(Saved data entries)
>>
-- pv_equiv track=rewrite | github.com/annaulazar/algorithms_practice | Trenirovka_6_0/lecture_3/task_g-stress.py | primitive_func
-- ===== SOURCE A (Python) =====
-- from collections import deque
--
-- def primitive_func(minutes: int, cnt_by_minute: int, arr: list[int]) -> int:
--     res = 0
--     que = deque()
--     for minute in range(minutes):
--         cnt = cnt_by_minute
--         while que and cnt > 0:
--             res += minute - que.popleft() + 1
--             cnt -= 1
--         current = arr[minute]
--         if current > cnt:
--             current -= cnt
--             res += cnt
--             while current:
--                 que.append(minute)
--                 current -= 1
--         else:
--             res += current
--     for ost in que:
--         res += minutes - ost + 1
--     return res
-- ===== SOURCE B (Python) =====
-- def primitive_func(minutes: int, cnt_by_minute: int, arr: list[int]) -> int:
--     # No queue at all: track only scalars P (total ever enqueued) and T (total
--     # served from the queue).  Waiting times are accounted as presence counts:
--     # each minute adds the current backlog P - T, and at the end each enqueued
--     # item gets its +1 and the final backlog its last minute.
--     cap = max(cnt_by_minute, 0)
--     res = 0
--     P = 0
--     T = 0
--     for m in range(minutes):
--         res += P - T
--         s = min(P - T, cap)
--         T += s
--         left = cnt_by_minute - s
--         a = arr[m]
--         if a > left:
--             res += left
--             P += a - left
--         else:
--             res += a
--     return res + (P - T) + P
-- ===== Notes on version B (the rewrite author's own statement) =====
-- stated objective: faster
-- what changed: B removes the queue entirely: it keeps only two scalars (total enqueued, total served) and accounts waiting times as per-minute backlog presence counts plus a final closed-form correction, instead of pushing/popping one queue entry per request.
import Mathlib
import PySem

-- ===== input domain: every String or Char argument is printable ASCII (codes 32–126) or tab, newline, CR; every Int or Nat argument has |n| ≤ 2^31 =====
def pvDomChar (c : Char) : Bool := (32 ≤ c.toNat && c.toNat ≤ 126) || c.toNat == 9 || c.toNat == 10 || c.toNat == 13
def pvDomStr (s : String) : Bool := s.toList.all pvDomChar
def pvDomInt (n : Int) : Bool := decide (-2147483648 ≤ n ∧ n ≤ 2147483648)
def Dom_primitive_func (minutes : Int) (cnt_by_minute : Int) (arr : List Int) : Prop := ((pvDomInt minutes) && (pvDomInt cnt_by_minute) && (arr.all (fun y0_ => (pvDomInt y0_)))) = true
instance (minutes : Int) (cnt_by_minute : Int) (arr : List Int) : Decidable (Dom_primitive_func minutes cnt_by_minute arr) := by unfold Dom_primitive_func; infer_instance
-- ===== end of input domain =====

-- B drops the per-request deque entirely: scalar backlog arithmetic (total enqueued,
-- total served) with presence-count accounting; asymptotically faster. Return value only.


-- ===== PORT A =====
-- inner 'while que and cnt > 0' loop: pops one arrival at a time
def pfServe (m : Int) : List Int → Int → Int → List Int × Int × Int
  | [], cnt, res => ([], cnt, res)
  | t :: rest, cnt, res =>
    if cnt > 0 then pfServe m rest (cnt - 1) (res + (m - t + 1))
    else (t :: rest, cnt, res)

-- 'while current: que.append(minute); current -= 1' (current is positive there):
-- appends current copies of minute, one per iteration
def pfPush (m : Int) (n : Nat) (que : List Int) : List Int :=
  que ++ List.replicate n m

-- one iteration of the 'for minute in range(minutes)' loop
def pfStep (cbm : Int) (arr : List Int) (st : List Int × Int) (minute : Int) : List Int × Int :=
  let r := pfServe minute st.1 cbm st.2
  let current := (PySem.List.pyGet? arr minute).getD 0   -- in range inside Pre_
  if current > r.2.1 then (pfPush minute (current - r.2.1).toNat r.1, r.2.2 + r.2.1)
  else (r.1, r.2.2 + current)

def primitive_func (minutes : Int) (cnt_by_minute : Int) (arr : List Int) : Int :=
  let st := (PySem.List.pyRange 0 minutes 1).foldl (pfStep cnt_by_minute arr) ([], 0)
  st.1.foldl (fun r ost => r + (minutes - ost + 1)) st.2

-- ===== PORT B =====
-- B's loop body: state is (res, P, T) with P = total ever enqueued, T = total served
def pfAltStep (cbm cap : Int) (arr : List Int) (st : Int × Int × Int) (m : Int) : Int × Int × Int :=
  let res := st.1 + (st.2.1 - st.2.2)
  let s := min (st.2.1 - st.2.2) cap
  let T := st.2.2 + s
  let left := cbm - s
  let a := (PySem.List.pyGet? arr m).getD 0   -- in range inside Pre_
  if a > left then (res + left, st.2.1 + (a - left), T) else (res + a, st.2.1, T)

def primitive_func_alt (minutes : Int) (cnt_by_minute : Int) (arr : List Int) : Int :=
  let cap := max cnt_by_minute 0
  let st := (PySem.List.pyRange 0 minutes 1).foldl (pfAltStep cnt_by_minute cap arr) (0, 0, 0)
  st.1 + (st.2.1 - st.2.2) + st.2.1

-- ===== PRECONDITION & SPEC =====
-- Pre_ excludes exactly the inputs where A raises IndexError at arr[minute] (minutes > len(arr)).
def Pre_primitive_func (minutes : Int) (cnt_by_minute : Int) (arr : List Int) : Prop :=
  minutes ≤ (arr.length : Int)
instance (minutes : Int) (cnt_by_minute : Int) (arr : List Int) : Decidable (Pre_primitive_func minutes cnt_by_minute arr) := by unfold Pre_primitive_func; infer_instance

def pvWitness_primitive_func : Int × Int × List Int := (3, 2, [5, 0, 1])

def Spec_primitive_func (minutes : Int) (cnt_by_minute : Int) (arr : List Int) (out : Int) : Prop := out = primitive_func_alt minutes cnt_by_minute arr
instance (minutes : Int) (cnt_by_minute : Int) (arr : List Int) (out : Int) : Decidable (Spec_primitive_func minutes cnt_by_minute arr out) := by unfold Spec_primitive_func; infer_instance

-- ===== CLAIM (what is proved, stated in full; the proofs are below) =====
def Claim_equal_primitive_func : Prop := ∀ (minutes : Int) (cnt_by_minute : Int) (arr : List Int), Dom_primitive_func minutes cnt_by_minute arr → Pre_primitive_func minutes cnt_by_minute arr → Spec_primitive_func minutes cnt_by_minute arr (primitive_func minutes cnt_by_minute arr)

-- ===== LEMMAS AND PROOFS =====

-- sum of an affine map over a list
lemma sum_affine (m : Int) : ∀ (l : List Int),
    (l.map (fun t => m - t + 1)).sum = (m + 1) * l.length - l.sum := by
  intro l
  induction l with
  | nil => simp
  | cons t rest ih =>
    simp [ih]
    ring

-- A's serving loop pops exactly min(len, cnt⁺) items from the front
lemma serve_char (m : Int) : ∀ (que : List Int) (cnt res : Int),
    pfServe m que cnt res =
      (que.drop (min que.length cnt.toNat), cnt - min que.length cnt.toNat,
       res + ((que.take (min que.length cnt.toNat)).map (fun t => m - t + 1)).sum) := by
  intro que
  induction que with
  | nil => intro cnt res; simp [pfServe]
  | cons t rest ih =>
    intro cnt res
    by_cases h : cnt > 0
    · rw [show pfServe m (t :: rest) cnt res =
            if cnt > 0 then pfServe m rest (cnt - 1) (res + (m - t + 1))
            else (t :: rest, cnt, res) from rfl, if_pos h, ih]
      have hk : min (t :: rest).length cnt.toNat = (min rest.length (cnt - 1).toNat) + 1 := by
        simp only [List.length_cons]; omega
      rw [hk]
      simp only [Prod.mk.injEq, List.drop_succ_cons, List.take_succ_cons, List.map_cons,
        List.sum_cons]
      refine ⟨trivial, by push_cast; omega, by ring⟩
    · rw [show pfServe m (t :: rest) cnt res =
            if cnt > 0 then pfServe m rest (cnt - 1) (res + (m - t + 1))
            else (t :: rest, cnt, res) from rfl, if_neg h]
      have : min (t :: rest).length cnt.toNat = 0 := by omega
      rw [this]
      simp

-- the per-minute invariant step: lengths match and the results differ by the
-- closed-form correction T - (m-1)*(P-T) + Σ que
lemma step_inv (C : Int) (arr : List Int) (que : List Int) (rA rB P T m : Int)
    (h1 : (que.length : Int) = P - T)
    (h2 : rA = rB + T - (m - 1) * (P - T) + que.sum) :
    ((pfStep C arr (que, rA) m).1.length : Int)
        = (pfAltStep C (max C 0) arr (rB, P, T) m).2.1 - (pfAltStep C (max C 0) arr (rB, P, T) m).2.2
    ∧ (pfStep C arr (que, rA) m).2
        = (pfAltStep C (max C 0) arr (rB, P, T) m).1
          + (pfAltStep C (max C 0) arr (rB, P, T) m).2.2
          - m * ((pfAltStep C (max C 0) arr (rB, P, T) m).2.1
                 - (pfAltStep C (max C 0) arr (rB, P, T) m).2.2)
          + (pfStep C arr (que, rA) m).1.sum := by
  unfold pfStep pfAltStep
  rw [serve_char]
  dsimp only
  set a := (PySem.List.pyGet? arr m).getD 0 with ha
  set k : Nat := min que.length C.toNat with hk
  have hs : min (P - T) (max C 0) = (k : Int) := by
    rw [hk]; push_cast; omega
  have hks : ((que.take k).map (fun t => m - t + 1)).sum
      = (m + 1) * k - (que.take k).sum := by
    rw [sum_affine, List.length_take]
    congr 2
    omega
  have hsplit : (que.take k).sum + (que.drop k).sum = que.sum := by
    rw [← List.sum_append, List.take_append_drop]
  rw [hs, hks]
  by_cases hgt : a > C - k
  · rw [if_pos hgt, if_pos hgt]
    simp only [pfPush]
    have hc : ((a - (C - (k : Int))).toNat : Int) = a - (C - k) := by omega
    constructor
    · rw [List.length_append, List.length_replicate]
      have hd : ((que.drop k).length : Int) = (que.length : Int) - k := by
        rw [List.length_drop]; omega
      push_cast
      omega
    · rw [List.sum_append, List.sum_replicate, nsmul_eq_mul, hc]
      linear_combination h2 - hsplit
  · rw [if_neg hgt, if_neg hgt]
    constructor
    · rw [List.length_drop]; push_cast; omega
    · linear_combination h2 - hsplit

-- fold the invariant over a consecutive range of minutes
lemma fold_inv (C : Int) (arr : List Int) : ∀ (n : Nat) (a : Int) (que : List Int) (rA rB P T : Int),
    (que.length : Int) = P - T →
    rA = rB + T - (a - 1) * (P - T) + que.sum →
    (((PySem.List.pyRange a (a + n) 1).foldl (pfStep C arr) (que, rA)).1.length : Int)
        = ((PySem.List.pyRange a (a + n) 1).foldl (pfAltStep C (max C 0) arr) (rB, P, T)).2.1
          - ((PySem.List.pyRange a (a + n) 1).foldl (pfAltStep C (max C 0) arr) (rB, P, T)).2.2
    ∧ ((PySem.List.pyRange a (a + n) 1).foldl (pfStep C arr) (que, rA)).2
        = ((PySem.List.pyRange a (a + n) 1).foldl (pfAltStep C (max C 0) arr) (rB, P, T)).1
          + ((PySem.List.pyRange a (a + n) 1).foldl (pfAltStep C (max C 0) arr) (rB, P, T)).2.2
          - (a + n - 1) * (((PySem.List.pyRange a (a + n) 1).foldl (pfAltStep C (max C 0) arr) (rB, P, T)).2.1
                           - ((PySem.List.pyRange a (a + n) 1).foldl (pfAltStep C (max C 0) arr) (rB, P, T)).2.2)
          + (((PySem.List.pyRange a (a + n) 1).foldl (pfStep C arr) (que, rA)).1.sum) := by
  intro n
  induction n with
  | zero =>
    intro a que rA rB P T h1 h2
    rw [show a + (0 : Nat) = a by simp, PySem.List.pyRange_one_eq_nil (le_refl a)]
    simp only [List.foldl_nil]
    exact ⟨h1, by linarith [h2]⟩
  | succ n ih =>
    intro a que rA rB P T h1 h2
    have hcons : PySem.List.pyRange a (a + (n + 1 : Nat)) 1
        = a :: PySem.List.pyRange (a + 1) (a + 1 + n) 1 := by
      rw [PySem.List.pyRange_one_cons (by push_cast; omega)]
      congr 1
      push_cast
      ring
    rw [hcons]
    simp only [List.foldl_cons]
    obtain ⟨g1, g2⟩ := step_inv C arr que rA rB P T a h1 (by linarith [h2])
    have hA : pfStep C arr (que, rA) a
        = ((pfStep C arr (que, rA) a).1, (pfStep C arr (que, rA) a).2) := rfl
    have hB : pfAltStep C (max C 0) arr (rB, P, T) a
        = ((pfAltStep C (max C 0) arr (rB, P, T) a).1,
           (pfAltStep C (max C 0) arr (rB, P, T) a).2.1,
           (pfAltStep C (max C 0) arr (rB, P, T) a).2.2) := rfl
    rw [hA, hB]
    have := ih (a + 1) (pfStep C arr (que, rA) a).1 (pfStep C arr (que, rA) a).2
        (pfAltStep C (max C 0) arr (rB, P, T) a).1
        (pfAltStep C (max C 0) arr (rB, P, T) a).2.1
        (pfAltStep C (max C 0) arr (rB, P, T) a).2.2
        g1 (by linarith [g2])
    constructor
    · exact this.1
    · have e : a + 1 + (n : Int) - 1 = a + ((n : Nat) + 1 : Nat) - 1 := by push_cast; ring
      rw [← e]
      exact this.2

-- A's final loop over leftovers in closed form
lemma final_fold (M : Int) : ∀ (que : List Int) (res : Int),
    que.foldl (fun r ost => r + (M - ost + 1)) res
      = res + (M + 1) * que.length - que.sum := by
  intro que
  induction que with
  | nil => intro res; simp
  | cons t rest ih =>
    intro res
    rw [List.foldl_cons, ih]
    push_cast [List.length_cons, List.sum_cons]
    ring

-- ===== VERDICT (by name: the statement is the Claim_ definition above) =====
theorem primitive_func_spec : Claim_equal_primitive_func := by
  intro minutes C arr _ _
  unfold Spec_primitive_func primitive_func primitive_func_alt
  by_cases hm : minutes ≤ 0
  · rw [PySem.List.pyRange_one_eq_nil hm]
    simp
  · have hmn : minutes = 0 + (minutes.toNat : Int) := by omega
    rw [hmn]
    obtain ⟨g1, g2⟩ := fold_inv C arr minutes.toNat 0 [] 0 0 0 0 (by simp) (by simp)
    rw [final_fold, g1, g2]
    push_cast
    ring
<<
For every line above with the word "unfold" in it, make a copy.

instance (minutes : Int) (cnt_by_minute : Int) (arr : List Int) : Decidable (Dom_primitive_func minutes cnt_by_minute arr) := by unfold Dom_primitive_func; infer_instance
instance (minutes : Int) (cnt_by_minute : Int) (arr : List Int) : Decidable (Pre_primitive_func minutes cnt_by_minute arr) := by unfold Pre_primitive_func; infer_instance
instance (minutes : Int) (cnt_by_minute : Int) (arr : List Int) (out : Int) : Decidable (Spec_primitive_func minutes cnt_by_minute arr out) := by unfold Spec_primitive_func; infer_instance
  unfold pfStep pfAltStep
  unfold Spec_primitive_func primitive_func primitive_func_alt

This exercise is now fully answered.